Geometry of a naked singularity created by standing waves near a Schwarzschild horizon, and its application to the binary black hole problem

Mandel, Ilya


The most promising way to compute the gravitational waves emitted by binary black holes (BBHs) in their last dozen orbits, where post-Newtonian techniques fail, is a quasistationary approximation introduced by Detweiler and being pursued by Price and others. In this approximation the outgoing gravitational waves at infinity and downgoing gravitational waves at the holes' horizons are replaced by standing waves so as to guarantee that the spacetime has a helical Killing vector field.
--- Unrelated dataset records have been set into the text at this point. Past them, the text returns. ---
theorem pvJoin_splitP (cs : List Char) :
    PySem.Chars.join ['_'] ((pvSplitP cs).1 :: (pvSplitP cs).2) = cs := by
  induction cs with
  | nil => simp [pvSplitP, PySem.Chars.join_singleton]
  | cons c rest ih =>
    rcases eq_or_ne c '_' with hc | hc
    · subst hc
      have hsp : pvSplitP ('_' :: rest) = ([], (pvSplitP rest).1 :: (pvSplitP rest).2) := by
        simp [pvSplitP]
      rw [hsp, PySem.Chars.join_cons_cons]
      simpa using ih
    · have hsp : pvSplitP (c :: rest) = (c :: (pvSplitP rest).1, (pvSplitP rest).2) := by
        simp [pvSplitP, hc]
      rw [hsp]
      cases h : (pvSplitP rest).2 with
      | nil =>
        rw [h] at ih
        simp only [PySem.Chars.join_singleton] at ih ⊢
        simp [ih]
      | cons b t =>
        rw [h] at ih
        rw [PySem.Chars.join_cons_cons] at ih ⊢
        conv_rhs => rw [← ih]
        simp

theorem pvJoin_append_last (ls : List (List Char)) (a : List Char) (h : ls ≠ []) :
    PySem.Chars.join ['_'] (ls ++ [a]) = PySem.Chars.join ['_'] ls ++ '_' :: a := by
  induction ls with
  | nil => exact absurd rfl h
  | cons b t ih =>
    cases t with
    | nil => simp [PySem.Chars.join_cons_cons, PySem.Chars.join_singleton]
    | cons b' t' =>
      have h1 := ih (by simp)
      simp only [List.cons_append] at h1 ⊢
      rw [PySem.Chars.join_cons_cons, PySem.Chars.join_cons_cons, h1]
      simp

-- termination lemma for the recursive port: the rejoined base is strictly shorter than name
theorem pv_base_lt (name : String)
    (h : PySem.Str.join "_" (((PySem.Chars.splitOn name.toList ['_']).map String.ofList).dropLast) ≠ "") :
    (PySem.Str.join "_" (((PySem.Chars.splitOn name.toList ['_']).map String.ofList).dropLast)).toList.length
      < name.toList.length := by
  rw [pvSplitOn_eq] at *
  set L := pvSplitP name.toList with hL
  have hjoin : (PySem.Str.join "_" (((L.1 :: L.2).map String.ofList).dropLast)).toList
      = PySem.Chars.join ['_'] ((L.1 :: L.2).dropLast) := by
    simp [PySem.Str.join, PySem.Chars.join, String.toList_ofList, List.map_dropLast,
      Function.comp_def]
  cases hD : (L.1 :: L.2).dropLast with
  | nil =>
    exfalso
    apply h
    apply String.toList_inj.mp
    rw [hjoin, hD]
    exact PySem.Chars.join_nil _
  | cons b t =>
    have hlast : (L.1 :: L.2) = (b :: t) ++ [(L.1 :: L.2).getLast (by simp)] := by
      rw [← hD]; exact (List.dropLast_append_getLast (by simp)).symm
    have hname : name.toList = PySem.Chars.join ['_'] (L.1 :: L.2) := (pvJoin_splitP _).symm
    rw [hjoin, hD, hname, hlast, pvJoin_append_last _ _ (by simp)]
    simp

-- port of _title_segs
def pyCapitalize (s : String) : String :=
  -- hand port of Python str.capitalize (exact on ASCII): first char upper-cased, rest lower-cased
  match s.toList with
  | [] => ""
  | c :: t => String.ofList (PySem.Chars.upperChar c :: PySem.Chars.lower t)

def titleSegs (segs : List String) : String :=
  let tiny : List String := ["of", "and", "or", "by", "for", "to", "in", "per", "as", "vs"]
  let tokens : List String := segs.foldl
    (fun acc p => acc ++ (PySem.Chars.split₀ (PySem.Chars.replace p.toList ['-'] [' '])).map String.ofList) []
  let parts : List String := tokens.foldl
    (fun acc p =>
      let low := PySem.Str.lower p
      if low ∈ tiny then acc ++ [low]
      else if PySem.Str.len p ≤ 2 then acc ++ [PySem.Str.upper p]
      else if low = "zip" then acc ++ [PySem.Str.upper p]
      else acc ++ [pyCapitalize p]) []
  PySem.Str.join " " parts

def format_feature_name (name : String) : String :=
  let segs : List String := (PySem.Chars.splitOn name.toList ['_']).map String.ofList
  if hs : segs = [] then name
  else
    let tl := PySem.Str.upper (segs.getLast hs)
    if tl = "YES" ∨ tl = "NO" then
      let base := PySem.Str.join "_" segs.dropLast
      if hb : base = "" then tl
      else format_feature_name base ++ " (" ++ tl ++ ")"
    else titleSegs segs
termination_by name.toList.length
decreasing_by exact pv_base_lt name hb

-- ===== PORT B =====
def pvLabelWord (w : String) : String :=
  let tiny : List String := ["of", "and", "or", "by", "for", "to", "in", "per", "as", "vs"]
  let low := PySem.Str.lower w
  if low ∈ tiny then low
  else if PySem.Str.len w ≤ 2 ∨ low = "zip" then PySem.Str.upper w
  else pyCapitalize w

-- the while loop: peel trailing YES/NO segments while the remaining join is non-empty;
-- returns (remaining segments, peeled uppercase tails in pop order)
def pvPeel : List String → List String × List String
  | [] => ([], [])  -- unreachable: the loop only runs on non-empty segment lists
  | s :: rest =>
    let tl := PySem.Str.upper ((s :: rest).getLast (by simp))
    if (tl = "YES" ∨ tl = "NO") ∧ PySem.Str.join "_" (s :: rest).dropLast ≠ "" then
      let p := pvPeel (s :: rest).dropLast
      (p.1, tl :: p.2)
    else (s :: rest, [])
termination_by l => l.length
decreasing_by simp

def format_feature_name_alt (name : String) : String :=
  let segs : List String := (PySem.Chars.splitOn name.toList ['_']).map String.ofList
  let p := pvPeel segs
  let base : String :=
    match p.1 with
    | [] => ""  -- unreachable: pvPeel keeps the list non-empty
    | s :: rest =>
      let tl := PySem.Str.upper ((s :: rest).getLast (by simp))
      if tl = "YES" ∨ tl = "NO" then tl
      else
        PySem.Str.join " "
          (((s :: rest).flatMap
              (fun seg => (PySem.Chars.split₀ (PySem.Chars.replace seg.toList ['-'] [' '])).map String.ofList)).map
            pvLabelWord)
  base ++ PySem.Str.join "" (p.2.reverse.map (fun t => " (" ++ t ++ ")"))

-- ===== PRECONDITION & SPEC =====
def Spec_format_feature_name (name : String) (out : String) : Prop := out = format_feature_name_alt name
instance (name : String) (out : String) : Decidable (Spec_format_feature_name name out) := by unfold Spec_format_feature_name; infer_instance

-- ===== CLAIM (what is proved, stated in full; the proofs are below) =====
def Claim_equal_format_feature_name : Prop := ∀ (name : String), Dom_format_feature_name name → Spec_format_feature_name name (format_feature_name name)

-- ===== LEMMAS AND PROOFS =====

theorem pvSplitP_no_underscore (cs : List Char) :
    '_' ∉ (pvSplitP cs).1 ∧ ∀ l ∈ (pvSplitP cs).2, '_' ∉ l := by
  induction cs with
  | nil => simp [pvSplitP]
  | cons c rest ih =>
    rcases eq_or_ne c '_' with hc | hc
    · subst hc
      have hsp : pvSplitP ('_' :: rest) = ([], (pvSplitP rest).1 :: (pvSplitP rest).2) := by
        simp [pvSplitP]
      rw [hsp]
      refine ⟨by simp, ?_⟩
      intro l hl
      rcases List.mem_cons.mp hl with h | h
      · exact h ▸ ih.1
      · exact ih.2 l h
    · have hsp : pvSplitP (c :: rest) = (c :: (pvSplitP rest).1, (pvSplitP rest).2) := by
        simp [pvSplitP, hc]
      rw [hsp]
      refine ⟨?_, ih.2⟩
      intro hm
      rcases List.mem_cons.mp hm with h | h
      · exact hc h.symm
      · exact ih.1 h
Because the horizon generators will not, in general, be tidally locked to the holes' orbital motion, the standing waves will destroy the horizons, converting the black holes into naked singularities that resemble black holes down to near the horizon radius. This paper uses a spherically symmetric, scalar-field model problem to explore in detail the following BBH issues: (i) The destruction of a horizon by the standing waves. (ii) The accuracy with which the resulting naked singularity resembles a black hole. (iii) The conversion of the standing-wave spacetime (with a destroyed horizon) into a spacetime with downgoing waves by the addition of a "radiation-reaction field." (iv) The accuracy with which the resulting downgoing waves agree with the downgoing waves of a true black-hole spacetime (with horizon). The model problem used to study these issues consists of a Schwarzschild black hole endowed with spherical standing waves of a scalar field, whose wave frequency and near-horizon energy density are chosen to match those of the standing gravitational waves of the BBH quasistationary approximation. It is found that the spacetime metric of the singular, standing-wave spacetime, and its radiation-reaction-field-constructed downgoing waves are quite close to those for a Schwarzschild black hole with downgoing waves—sufficiently close to make the BBH quasistationary approximation look promising for non-tidally-locked black holes.

Additional Information

© 2005 The American Physical Society. Received 30 May 2005; published 25 October 2005. I am very grateful to my advisor, Kip S. Thorne, for posing this research project and for his extremely patient guidance. Jonathan Gair, Lee Lindblom, Robert Owen, Frans Pretorius and Mark A. Scheel of the TAPIR group at Caltech made many helpful suggestions, as did Ronald J. Adler and Alexander S. Silbergleit of the GP-B theory seminar at Stanford, and Richard Price of UT Brownsville. I was partially supported by NSF Grant No. PHY-0099568 and NASA Grant No. NAG5-12834.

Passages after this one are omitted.